Step N - Climbing the ladder of complexity

As we proceed with our refinement the prompt gets larger and gives more control and better quality of the output.

Impact prompt:

"""
{context}

Key statements:
{statements}

Ojective: Based on the provided text about {organization_name}, analyze its social and environmental impact using the Theory of Change framework and IRIS+ metrics.

Instructions:
1. **Theory of Change Analysis:** Outline how the organization’s activities lead to its intended social and environmental outcomes. Identify inputs, activities, outputs, outcomes, and long-term impacts.
2. **IRIS+ Metrics:** Apply IRIS+ metrics to assess the organization's performance in terms of social and environmental impact. Consider metrics related to efficiency, effectiveness, and sustainability.
3. **Pros and Cons:** Evaluate the strengths and weaknesses of the organization’s approach based on the theory of change and IRIS metrics.

Please ensure that the analysis is detailed, incorporates relevant data from the provided statements, and offers actionable insights into the organization’s impact.

"""

Statement prompt:

"""
{context}

Extract explicit statements (mission, vision, ethics & values, taglines) from the organization {organization_name} in the text above.
"""

The impact prompt is focused now on explicit statements which are extracted in a separated step and instead of just ambiguous terms like "impact" it is asked to generate impact analysis based on established principles like Theory of Change and IRIS Metrics.

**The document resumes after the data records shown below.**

-- pv_equiv track=rewrite | github.com/justindobbs/Tracecore | agent_bench/runner/baseline.py | _io_audit_diff
-- ===== SOURCE A (Python) =====
-- def _normalize_io_audit(io_entries: list | None) -> list[dict]:
--     """Canonicalize io_audit entries for deterministic diffing.
--
--     - Ensure list of dicts
--     - Drop empty/unknown keys beyond type/op/path/host
--     - Sort for stable comparison
--     """
--
--     if not io_entries:
--         return []
--     normalized: list[dict] = []
--     for raw in io_entries:
--         if not isinstance(raw, dict):
--             continue
--         audit_type = raw.get("type")
--         op = raw.get("op")
--         path = raw.get("path")
--         host = raw.get("host")
--         entry: dict[str, object] = {}
--         if isinstance(audit_type, str):
--             entry["type"] = audit_type
--         if isinstance(op, str):
--             entry["op"] = op
--         if isinstance(path, str):
--             entry["path"] = path
--         if isinstance(host, str):
--             entry["host"] = host
--         if entry:
--             normalized.append(entry)
--     normalized.sort(key=lambda e: (e.get("type", ""), e.get("op", ""), e.get("path", ""), e.get("host", "")))
--     return normalized
--
-- def _io_audit_key(entry: dict) -> tuple[str, str, str, str]:
--     return (
--         entry.get("type") or "",
--         entry.get("op") or "",
--         entry.get("path") or "",
--         entry.get("host") or "",
--     )
--
-- def _key_to_io_entry(key: tuple[str, str, str, str]) -> dict:
--     type_, op, path, host = key
--     entry: dict[str, str] = {}
--     if type_:
--         entry["type"] = type_
--     if op:
--         entry["op"] = op
--     if path:
--         entry["path"] = path
--     if host:
--         entry["host"] = host
--     return entry
--
-- def _io_audit_diff(a: list | None, b: list | None) -> dict[str, list[dict]] | None:
--     """Compute added/removed io_audit entries between two steps."""
--
--     norm_a = _normalize_io_audit(a)
--     norm_b = _normalize_io_audit(b)
--     set_a = {_io_audit_key(item) for item in norm_a}
--     set_b = {_io_audit_key(item) for item in norm_b}
--
--     added = [_key_to_io_entry(key) for key in sorted(set_b - set_a)]
--     removed = [_key_to_io_entry(key) for key in sorted(set_a - set_b)]
--
--     if not added and not removed:
--         return None
--     return {"added": added, "removed": removed}
-- ===== SOURCE B (Python) =====
-- # B: instead of set differences, build a sorted deduplicated key list per side
-- # and diff them with a single two-pointer merge.
-- _FIELDS = ("type", "op", "path", "host")
--
-- def _keys_of(entries):
--     ks = set()
--     for raw in entries or []:
--         if not isinstance(raw, dict):
--             continue
--         present = False
--         key = []
--         for f in _FIELDS:
--             v = raw.get(f)
--             if isinstance(v, str):
--                 present = True
--                 key.append(v)
--             else:
--                 key.append("")
--         if present:
--             ks.add(tuple(key))
--     return sorted(ks)
--
-- def _rebuild(key):
--     return {f: v for f, v in zip(_FIELDS, key) if v}
--
-- def _io_audit_diff(a, b):
--     ka = _keys_of(a)
--     kb = _keys_of(b)
--     added, removed = [], []
--     i = j = 0
--     while i < len(ka) and j < len(kb):
--         if ka[i] == kb[j]:
--             i += 1
--             j += 1
--         elif ka[i] < kb[j]:
--             removed.append(_rebuild(ka[i]))
--             i += 1
--         else:
--             added.append(_rebuild(kb[j]))
--             j += 1
--     while i < len(ka):
--         removed.append(_rebuild(ka[i]))
--         i += 1
--     while j < len(kb):
--         added.append(_rebuild(kb[j]))
--         j += 1
--     if not added and not removed:
--         return None
--     return {"added": added, "removed": removed}
-- ===== Notes on version B (the rewrite author's own statement) =====
-- stated objective: alternative
-- what changed: Replaces A's normalize-sort-then-set-difference pipeline with one pass per side that collects the key tuples directly into a sorted deduplicated list, then a single two-pointer merge that emits a-only keys as 'removed' and b-only keys as 'added'.
import Mathlib
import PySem

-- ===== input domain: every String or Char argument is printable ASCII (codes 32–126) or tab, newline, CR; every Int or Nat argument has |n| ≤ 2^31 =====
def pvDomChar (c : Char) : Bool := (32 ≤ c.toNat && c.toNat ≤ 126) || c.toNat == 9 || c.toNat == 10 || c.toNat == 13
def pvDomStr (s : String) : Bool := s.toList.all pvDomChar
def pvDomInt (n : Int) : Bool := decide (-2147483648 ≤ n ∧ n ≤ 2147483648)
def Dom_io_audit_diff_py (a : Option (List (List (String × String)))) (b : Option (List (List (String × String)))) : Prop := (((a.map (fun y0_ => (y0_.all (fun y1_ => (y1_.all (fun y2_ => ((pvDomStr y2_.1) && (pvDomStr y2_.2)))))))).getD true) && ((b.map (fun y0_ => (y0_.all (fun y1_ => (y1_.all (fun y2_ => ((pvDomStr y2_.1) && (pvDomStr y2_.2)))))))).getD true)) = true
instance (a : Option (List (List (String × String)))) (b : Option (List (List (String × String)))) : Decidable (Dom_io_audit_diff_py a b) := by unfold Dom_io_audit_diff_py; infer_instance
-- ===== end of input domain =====

-- B diffs the two sides with a single two-pointer merge of sorted deduplicated
-- key lists instead of A's set differences; same return value, similar cost.
-- Keys (Python 4-tuples of str) are modelled as List (List Char) so that the
-- lexicographic order and the sorts are kernel-computable; Python's tuple/str
-- comparison is exactly this lexicographic order on the stated ASCII domain.

-- Python's sorted() on keys (identity key); the explicit LinearOrder instances
-- denote the same lexicographic order the default instances do.
def pvSortedK (xs : List (List (List Char))) : List (List (List Char)) :=
  @PySem.List.sorted _ _ List.instLinearOrder.toLT LinearOrder.toDecidableLT xs (fun x => x) false

-- ===== PORT A =====
-- entry = {}; entry["f"] = raw["f"] for each of the four fields present
-- (in the modelled type every element is a dict with str values, so the
-- isinstance checks of A are identically true).
def pvEntryOf (raw : List (String × String)) : PySem.Dict String String :=
  let r := PySem.Dict.mk raw
  let e : PySem.Dict String String := PySem.Dict.mk []
  let e := match r.get? "type" with | some v => e.insert "type" v | none => e
  let e := match r.get? "op" with | some v => e.insert "op" v | none => e
  let e := match r.get? "path" with | some v => e.insert "path" v | none => e
  match r.get? "host" with | some v => e.insert "host" v | none => e

-- normalize's sort key: (e.get("type",""), e.get("op",""), e.get("path",""), e.get("host",""))
def pvSortKey (e : PySem.Dict String String) : List (List Char) :=
  [(e.getD "type" "").toList, (e.getD "op" "").toList, (e.getD "path" "").toList, (e.getD "host" "").toList]

def pvNormalize (io_entries : Option (List (List (String × String)))) : List (PySem.Dict String String) :=
  if (match io_entries with | none => true | some xs => xs.isEmpty) then []
  else
    let normalized := (io_entries.getD []).foldl
      (fun acc raw =>
        if (pvEntryOf raw).items.isEmpty then acc else acc ++ [pvEntryOf raw]) []
    @PySem.List.sorted _ _ List.instLinearOrder.toLT LinearOrder.toDecidableLT normalized pvSortKey false

-- _io_audit_key: `entry.get(f) or ""` equals getD f "" on str values ("" or "" is "")
def pvAuditKey (e : PySem.Dict String String) : List (List Char) :=
  [(e.getD "type" "").toList, (e.getD "op" "").toList, (e.getD "path" "").toList, (e.getD "host" "").toList]

def pvKeyToEntry (k : List (List Char)) : List (String × String) :=
  match k with
  | [t, o, p, h] =>
      ((if t.isEmpty then [] else [("type", String.ofList t)]) ++
       (if o.isEmpty then [] else [("op", String.ofList o)]) ++
       (if p.isEmpty then [] else [("path", String.ofList p)]) ++
       (if h.isEmpty then [] else [("host", String.ofList h)]))
  | _ => []   -- unreachable: keys always have four components

def io_audit_diff_py (a : Option (List (List (String × String)))) (b : Option (List (List (String × String)))) : Option (List (String × List (List (String × String)))) :=
  let norm_a := pvNormalize a
  let norm_b := pvNormalize b
  let set_a := PySem.Set.ofList (norm_a.map pvAuditKey)
  let set_b := PySem.Set.ofList (norm_b.map pvAuditKey)
  let added := (pvSortedK (PySem.Set.diff set_b set_a)).map pvKeyToEntry
  let removed := (pvSortedK (PySem.Set.diff set_a set_b)).map pvKeyToEntry
  if added.isEmpty && removed.isEmpty then none
  else some [("added", added), ("removed", removed)]

-- ===== PORT B =====
def pvFields : List String := ["type", "op", "path", "host"]

-- body of Source B's inner field loop: (present, key) accumulated over the fields
def pvKeyOf? (raw : List (String × String)) : Option (List (List Char)) :=
  let st := pvFields.foldl
    (fun (st : Bool × List (List Char)) f =>
      match (PySem.Dict.mk raw).get? f with
      | some v => (true, st.2 ++ [v.toList])
      | none => (st.1, st.2 ++ [[]])) (false, [])
  if st.1 then some st.2 else none

def pvKeysOf (entries : Option (List (List (String × String)))) : List (List (List Char)) :=
  let ks := (entries.getD []).foldl
    (fun s raw => match pvKeyOf? raw with
      | some k => PySem.Set.add s k
      | none => s) PySem.Set.empty
  pvSortedK ks

def pvRebuild (k : List (List Char)) : List (String × String) :=
  ((pvFields.zip k).filter (fun p => !p.2.isEmpty)).map (fun p => (p.1, String.ofList p.2))

-- Python's `ka[i] < kb[j]` (tuple comparison = this lexicographic order)
def pvLtK (x y : List (List Char)) : Bool :=
  @decide (@LT.lt _ List.instLinearOrder.toLT x y) (@LinearOrder.toDecidableLT _ List.instLinearOrder x y)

By this we are approaching the limits of the method though. While it might be tangible to generate the right list of metrics of mentrics, the calculation of number estimates requires access to proprietary information. But as an intermediate solution we can generate code to calculate IRIS metrics depending on input variables which is tailored to a company. Those code fragments will be just explanatory examples of how one could attack impact estimations if one had access to data.

Conclusion

There is no end in improving the prompt, but the system you end up with is flexible enough to change easily. If the results feed into a reporting tool, it's useful to generate structured JSON data which allows other UI components other than free text.